Regarding claim 4, Paneer, Jabara, Goswami, Ramaswamy, Zhai, Khan, and Lei disclose, the blockchain and human characteristics intelligence recognition-based appointment-based elderly care system of claim 3: face alignment uses face recognition for face keypoint detection to obtain keypoints; (See Zhai ¶60, “With reference to FIGS. 6(a) and 6(b), face horizontal-alignment operation is performed according to the beautiful face prediction key point in the step S122 due to the problems of deflection and tilt of the face in the beautiful face image, for example, beautiful face prediction key points of left and right eyes are used.” Whereby 68 keypoint is an arbitrary design choice.)
then the face is rotated according to the angle between the left and right eye center coordinates and the horizontal direction to align it vertically, after alignment, and the obtained other face coordinates are similarly rotated; (See Zhai ¶60, “an included angle between a connecting line of the left and right eyes and a horizontal plane is calculated, and the beautiful face image is rotated according to a value of the included angle, so that the face are horizontally aligned to overcome data difference caused by posture deflection.”
Paneer, Jabara, Goswami, Ramaswamy, Zhai, Khan, and Lei, disclose the above limitations, but they fail to disclose, obtain 68 keypoints.

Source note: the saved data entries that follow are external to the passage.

-- pv_equiv track=rewrite | github.com/ZekeMiller/euler-solutions | 26_decimal_repititions/fraction_repititions.py | periodMax
-- ===== SOURCE A (Python) =====
-- def genPrimes( max ):
--     primes = [2]
--     for i in range( 3, max, 2 ):
--         for k in primes:
--             if i % k == 0:
--                 break
--         primes += [ i ]
--     return primes
--
-- def multOrder( g, n ):
--     i = 1
--     while g ** i % n != 1:
--         i += 1
--     return i
--
-- def calcPeriod( val ):
--
--     if val % 2 == 0 or val % 5 == 0:    # rel prime to 10
--         return 0
--
--     return multOrder( 10, val )
--
-- def periodMax( bound ):
--     n = 0
--     val = 0
--     for i in genPrimes( bound ):
--         p = calcPeriod( i )
--         if p > n:
--             val = i
--             n = p
--     return n, val
-- ===== SOURCE B (Python) =====
-- def periodMax(bound):
--     maxPeriod = 0
--     bestVal = 0
--     for i in range(2, bound):
--         if i % 2 == 0 or i % 5 == 0:
--             continue
--         r = 10 % i
--         period = 1
--         while r != 1:
--             r = r * 10 % i
--             period += 1
--         if period > maxPeriod:
--             maxPeriod = period
--             bestVal = i
--     return maxPeriod, bestVal
-- ===== Notes on version B (the rewrite author's own statement) =====
-- stated objective: faster
-- what changed: One pass over range(2, bound) with the period computed by iterating the running remainder r = r*10 % i, replacing A's build-the-candidate-list-then-scan and its multOrder that recomputes the full big-integer power 10**i for every tested exponent.
import Mathlib
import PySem

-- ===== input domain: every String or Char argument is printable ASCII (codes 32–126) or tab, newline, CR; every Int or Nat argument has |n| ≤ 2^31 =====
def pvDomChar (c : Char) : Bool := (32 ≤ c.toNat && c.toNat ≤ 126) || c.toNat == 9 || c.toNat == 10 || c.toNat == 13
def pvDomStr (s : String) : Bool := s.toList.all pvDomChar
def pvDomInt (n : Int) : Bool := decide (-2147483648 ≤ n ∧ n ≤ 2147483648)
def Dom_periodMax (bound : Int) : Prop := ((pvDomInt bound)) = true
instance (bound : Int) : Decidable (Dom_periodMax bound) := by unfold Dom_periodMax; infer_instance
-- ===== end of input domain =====

-- B replaces A's build-the-candidate-list-then-scan (with a fresh big-integer power 10**i
-- per tested exponent) by a single pass over range(2, bound) that carries the remainder
-- r = r*10 % i; measurably faster (objective: faster).

-- ===== PORT A =====
-- 'while g ** i % n != 1: i += 1; return i', fuel-bounded to make it total
-- (on every value A actually reaches — odd i ≥ 3 not divisible by 5 — the order of 10
-- mod i is < i, so fuel n.toNat is never exhausted and the fallback is unreachable).
def multOrderGo (g n : Int) : Nat → Nat → Int
  | i, 0 => (i : Int)
  | i, fuel + 1 =>
      if PySem.Int.mod (g ^ i) n ≠ 1 then multOrderGo g n (i + 1) fuel else (i : Int)

def multOrder (g n : Int) : Int := multOrderGo g n 1 n.toNat

def calcPeriod (val : Int) : Int :=
  if PySem.Int.mod val 2 = 0 ∨ PySem.Int.mod val 5 = 0 then 0
  else multOrder 10 val

-- A's inner 'for k in primes: if i % k == 0: break' loop only breaks; it never prevents
-- the append, so it has no observable effect and the fold appends every i.
def genPrimes (max : Int) : List Int :=
  (PySem.List.pyRange 3 max 2).foldl (fun primes i => primes ++ [i]) [2]

def periodMax (bound : Int) : Int × Int :=
  (genPrimes bound).foldl
    (fun s i =>
      let p := calcPeriod i
      if p > s.1 then (p, i) else s)
    (0, 0)

-- ===== PORT B =====
-- 'r = 10 % i; period = 1; while r != 1: r = r * 10 % i; period += 1', fuel-bounded
-- (the period of 1/i for the i reached here is < i, so fuel i.toNat is never exhausted).
def periodGo (i : Int) : Int → Int → Nat → Int
  | _, period, 0 => period
  | r, period, fuel + 1 =>
      if r ≠ 1 then periodGo i (PySem.Int.mod (r * 10) i) (period + 1) fuel else period

def periodMax_alt (bound : Int) : Int × Int :=
  (PySem.List.pyRange 2 bound 1).foldl
    (fun s i =>
      if PySem.Int.mod i 2 = 0 ∨ PySem.Int.mod i 5 = 0 then s
      else
        let period := periodGo i (PySem.Int.mod 10 i) 1 i.toNat
        if period > s.1 then (period, i) else s)
    (0, 0)

-- ===== PRECONDITION & SPEC =====
def Spec_periodMax (bound : Int) (out : Int × Int) : Prop := out = periodMax_alt bound
instance (bound : Int) (out : Int × Int) : Decidable (Spec_periodMax bound out) := by unfold Spec_periodMax; infer_instance

-- ===== CLAIM (what is proved, stated in full; the proofs are below) =====
def Claim_equal_periodMax : Prop := ∀ (bound : Int), Dom_periodMax bound → Spec_periodMax bound (periodMax bound)

-- ===== LEMMAS AND PROOFS =====

-- A's fold step and B's fold step, named for the proofs (definitionally the lambdas above).
def stepA (s : Int × Int) (i : Int) : Int × Int :=
  let p := calcPeriod i
  if p > s.1 then (p, i) else s

def stepB (s : Int × Int) (i : Int) : Int × Int :=
  if PySem.Int.mod i 2 = 0 ∨ PySem.Int.mod i 5 = 0 then s
  else
    let period := periodGo i (PySem.Int.mod 10 i) 1 i.toNat
    if period > s.1 then (period, i) else s

-- The two inner loops run in lockstep: A tests 10^i from scratch, B carries 10^i mod n.
theorem go_eq (n : Int) (hn : 0 < n) :
    ∀ (fuel i : Nat),
      multOrderGo 10 n i fuel = periodGo n (PySem.Int.mod (10 ^ i) n) (i : Int) fuel := by
  intro fuel
  induction fuel with
  | zero => intro i; rfl
  | succ f ih =>
    intro i
    have hmod : PySem.Int.mod (PySem.Int.mod (10 ^ i) n * 10) n
        = PySem.Int.mod (10 ^ (i + 1)) n := by
      rw [PySem.Int.mod_eq_emod_of_pos hn, PySem.Int.mod_eq_emod_of_pos hn,
        PySem.Int.mod_eq_emod_of_pos hn, pow_succ, Int.mul_emod,
        Int.emod_emod_of_dvd _ dvd_rfl, ← Int.mul_emod]
    simp only [multOrderGo, periodGo]
    split
    · rw [hmod, ih (i + 1)]; push_cast; ring_nf
    · rfl

theorem multOrder_eq_periodGo (n : Int) (hn : 0 < n) :
    multOrder 10 n = periodGo n (PySem.Int.mod 10 n) 1 n.toNat := by
  have h := go_eq n hn n.toNat 1
  simpa [multOrder] using h

theorem stepA_skip (s : Int × Int) (i : Int)
    (hg : PySem.Int.mod i 2 = 0 ∨ PySem.Int.mod i 5 = 0) (hs : 0 ≤ s.1) :
    stepA s i = s := by
  simp only [stepA, calcPeriod, if_pos hg]
  split
  · omega
  · rfl

theorem stepA_nonneg (s : Int × Int) (i : Int) (hs : 0 ≤ s.1) : 0 ≤ (stepA s i).1 := by
  simp only [stepA]
  split
  · show 0 ≤ calcPeriod i
    omega
  · exact hs

theorem foldl_stepA_nonneg (l : List Int) :
    ∀ (s : Int × Int), 0 ≤ s.1 → 0 ≤ (l.foldl stepA s).1 := by
  induction l with
  | nil => intro s hs; exact hs
  | cons x xs ih => intro s hs; exact ih _ (stepA_nonneg s x hs)

theorem stepB_eq_stepA (s : Int × Int) (i : Int) (hi : 0 < i) (hs : 0 ≤ s.1) :
    stepB s i = stepA s i := by
  by_cases hg : PySem.Int.mod i 2 = 0 ∨ PySem.Int.mod i 5 = 0
  · rw [stepB, if_pos hg, stepA_skip s i hg hs]
  · simp only [stepB, stepA, calcPeriod, if_neg hg, multOrder_eq_periodGo i hi]

theorem foldl_stepB_eq_stepA (l : List Int) :
    ∀ (s : Int × Int), (∀ i ∈ l, 0 < i) → 0 ≤ s.1 →
      l.foldl stepB s = l.foldl stepA s := by
  induction l with
  | nil => intro s _ _; rfl
  | cons x xs ih =>
    intro s hl hs
    simp only [List.foldl_cons]
    rw [stepB_eq_stepA s x (hl x (by simp)) hs]
    exact ih _ (fun i hi => hl i (by simp [hi])) (stepA_nonneg s x hs)

-- pyRange 3 b 2 : extending the bound by one appends b exactly when b is odd.
theorem pyRange_step2_nil (b : Int) (hb : b ≤ 3) : PySem.List.pyRange 3 b 2 = [] := by
  rw [PySem.List.pyRange_of_pos 3 b (by norm_num)]
  rw [if_neg (by omega)]
  simp

theorem pyRange_step2_succ_even (b : Int) (hb : 3 ≤ b) (he : b % 2 = 0) :
    PySem.List.pyRange 3 (b + 1) 2 = PySem.List.pyRange 3 b 2 := by
  rw [PySem.List.pyRange_of_pos 3 (b + 1) (by norm_num),
    PySem.List.pyRange_of_pos 3 b (by norm_num)]
  rw [if_pos (by omega), if_pos (by omega)]
  have : ((b + 1 - 3 + 2 - 1) / 2).toNat = ((b - 3 + 2 - 1) / 2).toNat := by omega
  rw [this]

theorem pyRange_step2_succ_odd (b : Int) (hb : 3 ≤ b) (ho : b % 2 = 1) :
    PySem.List.pyRange 3 (b + 1) 2 = PySem.List.pyRange 3 b 2 ++ [b] := by
  rw [PySem.List.pyRange_of_pos 3 (b + 1) (by norm_num),
    PySem.List.pyRange_of_pos 3 b (by norm_num)]
  rw [if_pos (by omega)]
  have hcnt : ((b + 1 - 3 + 2 - 1) / 2).toNat = ((b - 3 + 2 - 1) / 2).toNat + 1 := by omega
  rw [hcnt, List.range_succ, List.map_append]
  congr 1
  · by_cases h3 : 3 < b
    · rw [if_pos h3]
    · have : b = 3 := by omega
      subst this
      rw [if_neg (by omega)]
      norm_num
  · simp only [List.map_cons, List.map_nil]
    congr 1
    omega

theorem mod2_of_even (b : Int) (he : b % 2 = 0) : PySem.Int.mod b 2 = 0 := by
  rw [PySem.Int.mod_eq_emod_of_pos (by norm_num)]; exact he

-- Folding stepA over A's odd range equals folding it over the full range(2, bound):
-- even entries (and 2 itself) have period 0 and never update a nonnegative state.
theorem fold_range_eq (b : Int) :
    ∀ (s : Int × Int), 0 ≤ s.1 →
      (PySem.List.pyRange 3 b 2).foldl stepA s = (PySem.List.pyRange 2 b 1).foldl stepA s := by
  rcases lt_or_ge b 3 with hb | hb
  · intro s hs
    rw [pyRange_step2_nil b (by omega), PySem.List.pyRange_one_eq_nil (by omega)]
  · induction b, hb using Int.le_induction with
    | base =>
      intro s hs
      rw [pyRange_step2_nil 3 (by omega)]
      have : PySem.List.pyRange 2 3 1 = [2] := by
        rw [show (3 : Int) = 2 + 1 by norm_num, PySem.List.pyRange_one_succ_right (by norm_num),
          PySem.List.pyRange_one_eq_nil (by norm_num)]
        rfl
      rw [this]
      simp only [List.foldl_cons, List.foldl_nil]
      rw [stepA_skip s 2 (Or.inl (mod2_of_even 2 (by norm_num))) hs]
    | succ b hb3 ih =>
      intro s hs
      rw [PySem.List.pyRange_one_succ_right (by omega : (2:Int) ≤ b), List.foldl_append]
      rcases Int.emod_two_eq_zero_or_one b with he | ho
      · rw [pyRange_step2_succ_even b hb3 he, ih s hs]
        simp only [List.foldl_cons, List.foldl_nil]
        rw [stepA_skip _ b (Or.inl (mod2_of_even b he))
          (foldl_stepA_nonneg _ s hs)]
      · rw [pyRange_step2_succ_odd b hb3 ho, List.foldl_append, ih s hs]

theorem genPrimes_eq (bound : Int) : genPrimes bound = 2 :: PySem.List.pyRange 3 bound 2 := by
  rw [genPrimes, PySem.List.foldl_append_singleton]
  rfl

-- ===== VERDICT (by name: the statement is the Claim_ definition above) =====
theorem periodMax_spec : Claim_equal_periodMax := by
  intro bound _
  show periodMax bound = periodMax_alt bound
  have hA : periodMax bound = (genPrimes bound).foldl stepA (0, 0) := rfl
  have hB : periodMax_alt bound = (PySem.List.pyRange 2 bound 1).foldl stepB (0, 0) := rfl
  rw [hA, hB, genPrimes_eq]
  simp only [List.foldl_cons]
  rw [stepA_skip (0, 0) 2 (Or.inl (mod2_of_even 2 (by norm_num))) (by norm_num)]
  rw [fold_range_eq bound (0, 0) (by norm_num)]
  exact (foldl_stepB_eq_stepA _ (0, 0)
    (fun i hi => by have := (PySem.List.mem_pyRange_one.mp hi).1; omega) (by norm_num)).symm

However, Lou discloses, obtain 68 keypoints; (See Lou ¶81, “Detection of key points of a face is performed by applying a related algorithm. Generally, a common detection model detects 68 key points. In this model, a chin has 8 feature key points, a nose tip has 30 feature key points, a left eye corner has 36 feature key points, a right eye corner has 45 feature key points, a left mouth corner has 48 feature key points, and a right mouth corner has 54 feature key points.”)
It would have been obvious to one of ordinary skill in the art before the effective filing date of the claimed invention to extract 68 keypoints from the face as suggested by Lou to Paneer, Jabara, Goswami, Ramaswamy, Zhai, Khan, and Lei’s facial alignment using keypoints. This can be done using known engineering techniques, with a reasonable expectation of success. The motivation for doing so is because the 68 keypoints acts as a standard for mapping key structural components of the face, including eyebrows, eyes, nose mouth, and jawline. This allows for high quality precise alignment.
Paneer, Jabara, Goswami, Ramaswamy, Zhai, Khan, Lei, Zhai, and Lou disclose the above limitations, but they fail to disclose, then the width of the face in the horizontal direction is obtained according to the leftmost and rightmost coordinates of the lower jaw respectively after alignment.
However Shindo discloses, then the width of the face in the horizontal direction is obtained according to the leftmost and rightmost coordinates of the lower jaw respectively after alignment, (See Shindo ¶55, “A face-width detecting section 81 in the image-size detecting section 72 reads out the image data temporarily stored in the image-data memory section 91, detects the coordinates of the rightmost and leftmost portions of the face of the subject, and supplies a difference between the detected coordinates to a judgment section 82.”)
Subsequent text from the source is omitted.